Logo Sportoutdoor24 Sportoutdoor24 6 giorni fa Redazione

Correre con o senza la musica è una scelta del tutto personale: c’è chi ama isolarsi con le sue playlist, chi mette la musica in cuffia per darsi la carica e chi invece preferisce sentire il rumore della propria fatica o, per questioni di sicurezza da non sottovalutare mai, anche quelli ambientali, e pensa che è meglio correre senza musica. In fatto di auricolari la tribù di chi corre con la musica si divide sostanzialmente in due fazioni: quelli che vogliono sempre e solo gli auricolari con il cavo e lo spinotto da infilare nello smartphone e quelli che sono passati alle cuffie bluetooth per correre e non le lascerebbero per nessuna ragione al mondo. Ma quali sono i vantaggi e gli eventuali problemi degli auricolari wireless per il running? Vediamoli nel dettaglio.

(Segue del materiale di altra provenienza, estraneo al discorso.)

-- the fuel argument is irrelevant as long as it is at least seq.length - cur
theorem ecInner_fuel_irrel (seq : List String) (tag : String) :
    ∀ f1 f2 cur, seq.length - cur ≤ f1 → seq.length - cur ≤ f2 →
      ecInner seq tag f1 cur = ecInner seq tag f2 cur := by
  intro f1
  induction f1 with
  | zero =>
    intro f2 cur h1 _
    have hc : ¬ cur < seq.length := by omega
    rw [ecInner_of_ge seq tag 0 cur hc, ecInner_of_ge seq tag f2 cur hc]
  | succ g IH =>
    intro f2 cur h1 h2
    by_cases hc : cur < seq.length
    · obtain ⟨g2, rfl⟩ : ∃ g2, f2 = g2 + 1 := ⟨f2 - 1, by omega⟩
      rw [ecInner, ecInner]
      split_ifs with hI hT
      · exact IH g2 (cur + 1) (by omega) (by omega)
      · rfl
      · rfl
    · rw [ecInner_of_ge seq tag _ cur hc, ecInner_of_ge seq tag f2 cur hc]

-- B's foldl from an in-chunk state over the suffix starting at j mirrors A's inner
-- while (ecInner) followed by A's 'E' check.
theorem ec_inchunk (seq : List String) (cid : Int) (tag : String) (start : Int) :
    ∀ (fuel j : Nat) (chunks : List (Int × String × Int × Int)), seq.length - j ≤ fuel →
    ((PySem.List.enumerate (seq.drop j) (j : Int)).foldl (ecStep cid)
        (true, start, tag, chunks)).2.2.2 =
      (if h2 : ecInner seq tag fuel j < seq.length then
         if ecHead seq[ecInner seq tag fuel j] = some 'E' ∧
             ecTag seq[ecInner seq tag fuel j] = tag then
           ((PySem.List.enumerate (seq.drop (ecInner seq tag fuel j + 1))
               ((ecInner seq tag fuel j + 1 : Nat) : Int)).foldl (ecStep cid)
             (false, start, tag,
              PySem.Set.add chunks (cid, tag, start, (ecInner seq tag fuel j : Int)))).2.2.2
         else
           ((PySem.List.enumerate (seq.drop (ecInner seq tag fuel j))
               ((ecInner seq tag fuel j : Nat) : Int)).foldl (ecStep cid)
             (false, start, tag, chunks)).2.2.2
       else
         ((PySem.List.enumerate (seq.drop (ecInner seq tag fuel j))
             ((ecInner seq tag fuel j : Nat) : Int)).foldl (ecStep cid)
           (false, start, tag, chunks)).2.2.2) := by
  intro fuel
  induction fuel with
  | zero =>
    intro j chunks hf
    have hj : ¬ j < seq.length := by omega
    have hstop : ecInner seq tag 0 j = j := by simp [ecInner]
    have hnil : seq.drop j = [] := List.drop_eq_nil_of_le (by omega)
    rw [hstop, dif_neg hj, hnil]
    simp [PySem.List.enumerate_nil]
  | succ f IH =>
    intro j chunks hf
    by_cases hj : j < seq.length
    · have hdrop : seq.drop j = seq[j] :: seq.drop (j + 1) := List.drop_eq_getElem_cons hj
      have hcast : ((j : Int) + 1) = (((j + 1 : Nat)) : Int) := by push_cast; ring
      by_cases hI : ecHead seq[j] = some 'I' ∧ ecTag seq[j] = tag
      · have hin : ecInner seq tag (f + 1) j = ecInner seq tag f (j + 1) := by
          rw [ecInner]; simp [hj, hI.1, hI.2]
        have hs : ecStep cid (true, start, tag, chunks) ((j : Int), seq[j]) =
            (true, start, tag, chunks) := by
          simp [ecStep, hI.1, hI.2]
        rw [hdrop, PySem.List.enumerate_cons, List.foldl_cons, hs, hcast, hin]
        exact IH (j + 1) chunks (by omega)
      · have hstop : ecInner seq tag (f + 1) j = j := by
          rw [ecInner]
          simp only [dif_pos hj]
          split_ifs with h1 h2
          · exact absurd ⟨h1, h2⟩ hI
          · rfl
          · rfl
        rw [hstop]
        by_cases hE : ecHead seq[j] = some 'E' ∧ ecTag seq[j] = tag
        · have hs : ecStep cid (true, start, tag, chunks) ((j : Int), seq[j]) =
              (false, start, tag, PySem.Set.add chunks (cid, tag, start, (j : Int))) := by
            simp [ecStep, hE.1, hE.2]
          rw [hdrop, PySem.List.enumerate_cons, List.foldl_cons, hs, hcast,
            dif_pos hj, if_pos hE]
        · have hsT : ecStep cid (true, start, tag, chunks) ((j : Int), seq[j]) =
              ecEnter cid (j : Int) seq[j] start tag chunks := by
            simp [ecStep, hI, hE]
          have hsF : ecStep cid (false, start, tag, chunks) ((j : Int), seq[j]) =
              ecEnter cid (j : Int) seq[j] start tag chunks := by
            simp [ecStep]
          rw [dif_pos hj, if_neg hE]
          conv_lhs => rw [hdrop, PySem.List.enumerate_cons, List.foldl_cons, hsT]
          conv_rhs => rw [hdrop, PySem.List.enumerate_cons, List.foldl_cons, hsF]
    · have hstop : ecInner seq tag (f + 1) j = j := ecInner_of_ge seq tag _ j hj
      have hnil : seq.drop j = [] := List.drop_eq_nil_of_le (by omega)
      rw [hstop, dif_neg hj, hnil]
      simp [PySem.List.enumerate_nil]

-- main invariant: A's outer loop from cur equals B's foldl over the suffix from a
-- not-in-chunk state, whatever the (dead) start/tag components hold.
theorem ec_main (seq : List String) (cid : Int) :
    ∀ (fuel cur : Nat) (chunks : List (Int × String × Int × Int)), seq.length - cur ≤ fuel →
    ∀ (start : Int) (tag : String),
    ecLoop seq cid fuel cur chunks =
      ((PySem.List.enumerate (seq.drop cur) (cur : Int)).foldl (ecStep cid)
        (false, start, tag, chunks)).2.2.2 := by
  intro fuel
  induction fuel with
  | zero =>
    intro cur chunks hf start tag
    have hnil : seq.drop cur = [] := List.drop_eq_nil_of_le (by omega)
    rw [hnil]
    simp [ecLoop]
  | succ f IH =>
    intro cur chunks hf start tag
    by_cases hcur : cur < seq.length
    · have hdrop : seq.drop cur = seq[cur] :: seq.drop (cur + 1) := List.drop_eq_getElem_cons hcur
      have hcast : ((cur : Int) + 1) = (((cur + 1 : Nat)) : Int) := by push_cast; ring
      rw [hdrop, PySem.List.enumerate_cons, List.foldl_cons]
      by_cases hB : ecHead seq[cur] = some 'B'
      · have hs : ecStep cid (false, start, tag, chunks) ((cur : Int), seq[cur]) =
            (true, (cur : Int), ecTag seq[cur], chunks) := by
          simp [ecStep, ecEnter, hB]
        have hirr : ecInner seq (ecTag seq[cur]) seq.length (cur + 1) =
            ecInner seq (ecTag seq[cur]) f (cur + 1) :=
          ecInner_fuel_irrel seq (ecTag seq[cur]) seq.length f (cur + 1) (by omega) (by omega)
        rw [hs, hcast,
          ec_inchunk seq cid (ecTag seq[cur]) (cur : Int) f (cur + 1) chunks (by omega)]
        rw [ecLoop]
        simp only [dif_pos hcur, if_pos hB, hirr]
        have hge : cur + 1 ≤ ecInner seq (ecTag seq[cur]) f (cur + 1) :=
          ecInner_ge seq (ecTag seq[cur]) f (cur + 1)
        by_cases h2 : ecInner seq (ecTag seq[cur]) f (cur + 1) < seq.length
        · simp only [dif_pos h2]
          by_cases hE : ecHead seq[ecInner seq (ecTag seq[cur]) f (cur + 1)] = some 'E' ∧
              ecTag seq[ecInner seq (ecTag seq[cur]) f (cur + 1)] = ecTag seq[cur]
          · simp only [if_pos hE]
            rw [hE.2]
            exact IH (ecInner seq (ecTag seq[cur]) f (cur + 1) + 1) _ (by omega)
              (cur : Int) (ecTag seq[cur])
          · simp only [if_neg hE]
            exact IH (ecInner seq (ecTag seq[cur]) f (cur + 1)) chunks (by omega)
              (cur : Int) (ecTag seq[cur])
        · simp only [dif_neg h2]
          exact IH (ecInner seq (ecTag seq[cur]) f (cur + 1)) chunks (by omega)
            (cur : Int) (ecTag seq[cur])
      · by_cases hS : ecHead seq[cur] = some 'S'
        · have hs : ecStep cid (false, start, tag, chunks) ((cur : Int), seq[cur]) =
              (false, start, tag,
               PySem.Set.add chunks (cid, ecTag seq[cur], (cur : Int), (cur : Int))) := by
            simp [ecStep, ecEnter, hS]
          rw [hs, hcast, ecLoop]
          simp only [dif_pos hcur, if_neg hB, if_pos hS]
          exact IH (cur + 1) _ (by omega) start tag
        · have hs : ecStep cid (false, start, tag, chunks) ((cur : Int), seq[cur]) =
              (false, start, tag, chunks) := by
            simp [ecStep, ecEnter, hB, hS]
          rw [hs, hcast, ecLoop]
          simp only [dif_pos hcur, if_neg hB, if_neg hS]
          exact IH (cur + 1) chunks (by omega) start tag
    · rw [ecLoop]
      simp [hcur, List.drop_eq_nil_of_le (le_of_not_gt hcur)]

-- ===== VERDICT (by name: the statement is the Claim_ definition above) =====
theorem extract_chunk_spec : Claim_equal_extract_chunk := by
  intro sequence cid _ _
  unfold Spec_extract_chunk extract_chunk extract_chunk_alt
  simpa using ec_main sequence cid sequence.length 0 [] (by omega) 0 ""
-- the key bridge: index k is used iff the k-th candidate is a column
theorem pv_cand_toList (base : String) (k : Nat) :
    (base ++ "_" ++ PySem.Int.toStr (k : Int)).toList
      = (base ++ "_").toList ++ PySem.Int.toChars (k : Int) := by
  simp [String.toList_append, PySem.Int.toList_toStr]

theorem pv_used_iff_cand (base : String) (cols : List String) (k : Nat) :
    ((k : Int) ∈ pvUsed (base ++ "_") cols) ↔ (base ++ "_" ++ PySem.Int.toStr (k : Int)) ∈ cols := by
  rw [pv_mem_used_iff]
  constructor
  · rintro ⟨col, hc, hs, hp⟩
    obtain ⟨hnn, hchars⟩ := pv_canonical_sound hp
    obtain ⟨t, ht⟩ := (PySem.Chars.startswith_iff _ _).1 hs
    have hdrop : col.toList.drop (base ++ "_").toList.length = t := by
      rw [← ht, List.drop_left]
    have hcol : col.toList = (base ++ "_" ++ PySem.Int.toStr (k : Int)).toList := by
      rw [pv_cand_toList, ← ht, hchars, hdrop]
    rwa [String.toList_inj.1 hcol] at hc
  · intro hc
    refine ⟨base ++ "_" ++ PySem.Int.toStr (k : Int), hc, ?_, ?_⟩
    · exact (PySem.Chars.startswith_iff _ _).2 ⟨PySem.Int.toChars (k : Int), (pv_cand_toList base k).symm⟩
    · rw [pv_cand_toList, List.drop_left]
      exact pv_canonical_complete k
def bfsLoopL (threshold : Int) (rows : Int) (cols : Int) :
    Nat → List Bool → List (Int × Int) → Int → Int
  | _, _, [], count => count
  | 0, _, _ :: _, count => count
  | Nat.succ fuel, visited, (r, c) :: rest, count =>
    bfsLoopL threshold rows cols fuel
      (List.foldl (bfsStepL threshold rows cols) (visited, rest)
        [(r, c - 1), (r, c + 1), (r - 1, c), (r + 1, c)]).1
      (List.foldl (bfsStepL threshold rows cols) (visited, rest)
        [(r, c - 1), (r, c + 1), (r - 1, c), (r + 1, c)]).2
      (count + 1)

def movingCount1_altL (threshold : Int) (rows : Int) (cols : Int) : Int :=
  if threshold < 0 ∨ rows ≤ 0 ∨ cols ≤ 0 then 0
  else
    bfsLoopL threshold rows cols (rows * cols).toNat
      ((List.replicate (rows * cols).toNat false).set 0 true) [(0, 0)] 0

-- Array → List bridges
theorem aGetD_eq (a : Array Bool) (i : Nat) (d : Bool) : a.getD i d = a.toList.getD i d := by
  by_cases h : i < a.size
  · rw [List.getD_eq_getElem a.toList d (by simpa using h)]
    simp [Array.getD, h]
  · rw [List.getD_eq_default a.toList d (by simpa using Nat.le_of_not_lt h)]
    simp [Array.getD, h]

theorem coreAStep_toList (t rows cols : Int)
    (rec : Int → Int → Array Bool → Array Bool) (recL : Int → Int → List Bool → List Bool)
    (hrec : ∀ (i j : Int) (v : Array Bool), (rec i j v).toList = recL i j v.toList)
    (v : Array Bool) (i j : Int) :
    (coreAStep t rows cols rec v i j).toList = coreAStepL t rows cols recL v.toList i j := by
  unfold coreAStep coreAStepL
  rw [aGetD_eq]
  split_ifs with h
  · rw [hrec, Array.toList_setIfInBounds]
  · rfl

theorem coreA_toList (t rows cols : Int) : ∀ (fuel : Nat) (row col : Int) (v : Array Bool),
    (coreA t rows cols fuel row col v).toList = coreAL t rows cols fuel row col v.toList := by
  intro fuel
  induction fuel with
  | zero => intro row col v; rfl
  | succ fuel ih =>
    intro row col v
    have h := coreAStep_toList t rows cols (coreA t rows cols fuel) (coreAL t rows cols fuel) ih
    show (coreAStep t rows cols (coreA t rows cols fuel)
        (coreAStep t rows cols (coreA t rows cols fuel)
          (coreAStep t rows cols (coreA t rows cols fuel)
            (coreAStep t rows cols (coreA t rows cols fuel) v row (col - 1))
            row (col + 1))
          (row - 1) col)
        (row + 1) col).toList
      = coreAStepL t rows cols (coreAL t rows cols fuel)
        (coreAStepL t rows cols (coreAL t rows cols fuel)
          (coreAStepL t rows cols (coreAL t rows cols fuel)
            (coreAStepL t rows cols (coreAL t rows cols fuel) v.toList row (col - 1))
            row (col + 1))
          (row - 1) col)
        (row + 1) col
    rw [h, h, h, h]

Cuffie bluetooth e auricolari wireless per correre: le differenze

Intanto, come prima cosa, bisogna capire la differenza tra una cuffia bluetooth e una wireless. Gli auricolari Bluetooth funzionano grazie all’omonima tecnologia che ormai si trova in numerosi dispositivi e in tutti gli smartphone e che ha il vantaggio di trasmettere il suono, che sia musica o telefonata, in modo stabile e senza interferenze; le cuffie wireless sono invece quelle che funzionano grazie ai raggi infrarossi o alle radiofrequenze e che sono più indicate per altri usi, come quello domestico, potendo assicurare sicuramente un maggior raggio d’azione. Quindi se si cercano degli auricolari o cuffie senza fili per correre bisogna orientarsi sul modello Bluetooth.

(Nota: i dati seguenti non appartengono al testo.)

-- pv_equiv track=rewrite | github.com/alsrua7222/BOJ_Algorithm_Study | Solved/9177/9177.py | IsAble
-- ===== SOURCE A (Python) =====
-- from collections import defaultdict
--
-- def IsAble(target, list1, list2):
--     # 길이가 같아야 한다.
--     if len(target) != len(list1) + len(list2):
--         return False
--
--     # 타겟에 새로운 문자가 있거나 더 많거나 더 적으면 안된다.
--     target_dict = defaultdict(int)
--     for v in target:
--         target_dict[v] += 1
--     for v in list1:
--         if v in target_dict and target_dict[v] > 0:
--             target_dict[v] -= 1
--         else:
--             return False
--     for v in list2:
--         if v in target_dict and target_dict[v] > 0:
--             target_dict[v] -= 1
--         else:
--             return False
--
--     # 이상이 없다면 참 반환.
--     return True
-- ===== SOURCE B (Python) =====
-- def IsAble(target, list1, list2):
--     # multiset equality via sort-and-compare
--     return sorted(target) == sorted(list1 + list2)
-- ===== Notes on version B (the rewrite author's own statement) =====
-- stated objective: simpler
-- what changed: Replaced the length check plus count-table build and two early-return decrement loops with a one-line sort-and-compare multiset-equality check.
import Mathlib
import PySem

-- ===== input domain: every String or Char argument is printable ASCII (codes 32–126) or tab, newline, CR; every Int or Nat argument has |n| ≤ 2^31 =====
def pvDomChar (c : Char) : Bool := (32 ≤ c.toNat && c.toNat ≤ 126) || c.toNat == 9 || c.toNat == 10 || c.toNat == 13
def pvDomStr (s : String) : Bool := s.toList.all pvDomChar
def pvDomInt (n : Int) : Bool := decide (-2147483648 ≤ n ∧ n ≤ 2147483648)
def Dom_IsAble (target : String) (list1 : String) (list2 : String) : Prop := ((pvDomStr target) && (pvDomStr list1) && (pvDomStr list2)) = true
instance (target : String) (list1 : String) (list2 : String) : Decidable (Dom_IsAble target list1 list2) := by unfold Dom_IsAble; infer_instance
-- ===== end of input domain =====

-- B replaces A's count-table build plus two consuming loops with one sort-and-compare
-- multiset-equality check (objective: simpler).

-- ===== PORT A =====
-- the 'for v in listX: if v in target_dict and target_dict[v] > 0: target_dict[v] -= 1 else: return False' loop
def pvConsume (l : List Char) (d : PySem.Dict Char Int) : Option (PySem.Dict Char Int) :=
  match l with
  | [] => some d
  | v :: vs =>
    if d.contains v && decide (d.getD v 0 > 0) then
      pvConsume vs (d.modify v 0 (· - 1))
    else
      none

def IsAble (target : String) (list1 : String) (list2 : String) : Bool :=
  if PySem.Str.len target ≠ PySem.Str.len list1 + PySem.Str.len list2 then
    false
  else
    -- target_dict = defaultdict(int); for v in target: target_dict[v] += 1 (built inline)
    match pvConsume list1.toList
        (target.toList.foldl (fun d v => d.modify v 0 (· + 1)) PySem.Dict.empty) with
    | none => false
    | some d1 =>
      match pvConsume list2.toList d1 with
      | none => false
      | some _ => true

-- ===== PORT B =====
def IsAble_alt (target : String) (list1 : String) (list2 : String) : Bool :=
  decide (PySem.List.sorted target.toList (fun x => x) false
    = PySem.List.sorted (list1.toList ++ list2.toList) (fun x => x) false)

-- ===== PRECONDITION & SPEC =====
def Spec_IsAble (target : String) (list1 : String) (list2 : String) (out : Bool) : Prop := out = IsAble_alt target list1 list2
instance (target : String) (list1 : String) (list2 : String) (out : Bool) : Decidable (Spec_IsAble target list1 list2 out) := by unfold Spec_IsAble; infer_instance

-- ===== CLAIM (what is proved, stated in full; the proofs are below) =====
def Claim_equal_IsAble : Prop := ∀ (target : String) (list1 : String) (list2 : String), Dom_IsAble target list1 list2 → Spec_IsAble target list1 list2 (IsAble target list1 list2)

-- ===== LEMMAS AND PROOFS =====

-- the consuming loop succeeds when the counts in l fit under d
theorem pvConsume_isSome_of_le (l : List Char) (d : PySem.Dict Char Int)
    (h : ∀ v, (l.count v : Int) ≤ d.getD v 0) : (pvConsume l d).isSome = true := by
  induction l generalizing d with
  | nil => rfl
  | cons x xs ih =>
    have hx : 0 < d.getD x 0 := by
      have := h x
      rw [List.count_cons_self] at this
      push_cast at this; omega
    have hcx : d.contains x = true := by
      by_contra hc
      rw [PySem.Dict.getD_of_not_contains d 0 (by simpa using hc)] at hx
      omega
    simp only [pvConsume]
    rw [if_pos (by simp [hcx, hx])]
    apply ih
    intro v
    rw [PySem.Dict.getD_modify]
    by_cases hv : v = x
    · subst hv
      have := h v
      rw [List.count_cons_self] at this
      push_cast at this ⊢; omega
    · rw [if_neg hv]
      have := h v
      rw [List.count_cons_of_ne (fun he => hv he.symm)] at this
      exact this

-- conversely, if d holds only nonnegative counts, success means the counts fit
theorem pvConsume_le_of_isSome (l : List Char) (d : PySem.Dict Char Int)
    (h0 : ∀ v, 0 ≤ d.getD v 0) (h : (pvConsume l d).isSome = true) :
    ∀ v, (l.count v : Int) ≤ d.getD v 0 := by
  induction l generalizing d with
  | nil => intro v; simpa using h0 v
  | cons x xs ih =>
    simp only [pvConsume] at h
    by_cases hc : (d.contains x && decide (d.getD x 0 > 0)) = true
    · rw [if_pos hc] at h
      have hx : 0 < d.getD x 0 := by
        simp only [Bool.and_eq_true, decide_eq_true_eq] at hc
        exact hc.2
      have h0' : ∀ v, 0 ≤ (d.modify x 0 (· - 1)).getD v 0 := by
        intro v
        rw [PySem.Dict.getD_modify]
        by_cases hv : v = x
        · subst hv; rw [if_pos rfl]; omega
        · rw [if_neg hv]; exact h0 v
      have := ih _ h0' h
      intro v
      have hv' := this v
      rw [PySem.Dict.getD_modify] at hv'
      by_cases hv : v = x
      · subst hv
        rw [if_pos rfl] at hv'
        rw [List.count_cons_self]
        push_cast at hv' ⊢; omega
      · rw [if_neg hv] at hv'
        rw [List.count_cons_of_ne (fun he => hv he.symm)]
        exact hv'
    · rw [if_neg hc] at h
      simp at h

-- a successful consumption subtracts the counts
theorem pvConsume_getD (l : List Char) (d d' : PySem.Dict Char Int)
    (h : pvConsume l d = some d') : ∀ v, d'.getD v 0 = d.getD v 0 - l.count v := by
  induction l generalizing d with
  | nil => simp [pvConsume] at h; subst h; simp
  | cons x xs ih =>
    simp only [pvConsume] at h
    split at h
    · intro v
      have := ih _ h v
      rw [PySem.Dict.getD_modify] at this
      by_cases hv : v = x
      · subst hv
        rw [if_pos rfl] at this
        rw [this, List.count_cons_self]; push_cast; ring
      · rw [if_neg hv] at this
        rw [this, List.count_cons_of_ne (fun he => hv he.symm)]
    · exact absurd h (by simp)

-- the count table built from target answers target's counts
theorem pvTargetDict_getD (target : List Char) (v : Char) :
    (target.foldl (fun d v => d.modify v 0 (· + 1)) (PySem.Dict.empty : PySem.Dict Char Int)).getD v 0
      = (target.count v : Int) := by
  simpa using PySem.Dict.getD_foldl_modify_add_one target PySem.Dict.empty v

-- A returns true exactly when list1 ++ list2 is a permutation of target
theorem isAble_eq_true_iff (target list1 list2 : String) :
    IsAble target list1 list2 = true ↔
      (list1.toList ++ list2.toList).Perm target.toList := by
  unfold IsAble
  by_cases hlen : PySem.Str.len target ≠ PySem.Str.len list1 + PySem.Str.len list2
  · rw [if_pos hlen]
    simp only [Bool.false_eq_true, false_iff]
    intro hp
    have hl := hp.length_eq
    simp only [List.length_append] at hl
    simp only [PySem.Str.len_eq] at hlen
    omega
  · rw [if_neg hlen]
    have hlen' : target.toList.length = list1.toList.length + list2.toList.length := by
      simp only [PySem.Str.len_eq] at hlen; omega
    have h0 : ∀ v, (0:Int) ≤ (target.toList.foldl (fun d v => d.modify v 0 (· + 1)) PySem.Dict.empty).getD v 0 := by
      intro v; rw [pvTargetDict_getD]; positivity
    constructor
    · intro h
      rcases h1 : pvConsume list1.toList (target.toList.foldl (fun d v => d.modify v 0 (· + 1)) PySem.Dict.empty) with _ | d1
      · rw [h1] at h; simp at h
      rw [h1] at h
      dsimp only at h
      rcases h2 : pvConsume list2.toList d1 with _ | d2
      · rw [h2] at h; simp at h
      have hcnt1 := pvConsume_le_of_isSome _ _ h0 (by rw [h1]; rfl)
      have hd1 := pvConsume_getD _ _ _ h1
      have h01 : ∀ v, (0:Int) ≤ d1.getD v 0 := by
        intro v; rw [hd1 v, pvTargetDict_getD]
        have := hcnt1 v; rw [pvTargetDict_getD] at this; omega
      have hcnt2 := pvConsume_le_of_isSome _ _ h01 (by rw [h2]; rfl)
      have hcnt : ∀ v, (list1.toList ++ list2.toList).count v ≤ target.toList.count v := by
        intro v
        have ha := hcnt2 v
        rw [hd1 v, pvTargetDict_getD] at ha
        rw [List.count_append]
        omega
      have hle : ((list1.toList ++ list2.toList : List Char) : Multiset Char) ≤ (target.toList : Multiset Char) := by
        rw [Multiset.le_iff_count]
        intro v
        simpa using hcnt v
      have heq := Multiset.eq_of_le_of_card_le hle (by simpa using hlen'.le)
      exact Multiset.coe_eq_coe.mp heq
    · intro hp
      have hcnt : ∀ v, ((list1.toList ++ list2.toList).count v : Int) ≤ target.toList.count v := by
        intro v; rw [hp.count_eq v]
      have h1s := pvConsume_isSome_of_le list1.toList
          (target.toList.foldl (fun d v => d.modify v 0 (· + 1)) PySem.Dict.empty) (by
        intro v
        rw [pvTargetDict_getD]
        have := hcnt v
        rw [List.count_append] at this
        push_cast at this ⊢; omega)
      rcases h1 : pvConsume list1.toList (target.toList.foldl (fun d v => d.modify v 0 (· + 1)) PySem.Dict.empty) with _ | d1
      · rw [h1] at h1s; simp at h1s
      have hd1 := pvConsume_getD _ _ _ h1
      have h2s := pvConsume_isSome_of_le list2.toList d1 (by
        intro v
        rw [hd1 v, pvTargetDict_getD]
        have := hcnt v
        rw [List.count_append] at this
        push_cast at this ⊢; omega)
      rcases h2 : pvConsume list2.toList d1 with _ | d2
      · rw [h2] at h2s; simp at h2s
      change (match pvConsume list2.toList d1 with | none => false | some _ => true) = true
      rw [h2]

-- ===== VERDICT (by name: the statement is the Claim_ definition above) =====
theorem IsAble_spec : Claim_equal_IsAble := by
  intro target list1 list2 _
  unfold Spec_IsAble IsAble_alt
  rw [Bool.eq_iff_iff]
  rw [isAble_eq_true_iff, decide_eq_true_iff, PySem.List.sorted_id_eq_sorted_id_iff_perm]
  exact ⟨fun h => h.symm, fun h => h.symm⟩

Auricolari Bluetooth da running: i vantaggi

Gli auricolari Bluetooth da running hanno indubbiamente dei vantaggi. Il primo è che non ti devi preoccupare del cavo: non lo devi srotolare perché si è attorcigliato, non lo devi far passare sotto la t-shirt per non averlo penzoloni che sbatte sul corpo e le braccia, non lo devi fissare con il gancino al colletto della t-shirt o della giacca da running. Il secondo è che, proprio perché non c’è il cavo, sono sostanzialmente più leggeri e non c’è il rischio che possano far male alle orecchie negli allenamenti più lunghi.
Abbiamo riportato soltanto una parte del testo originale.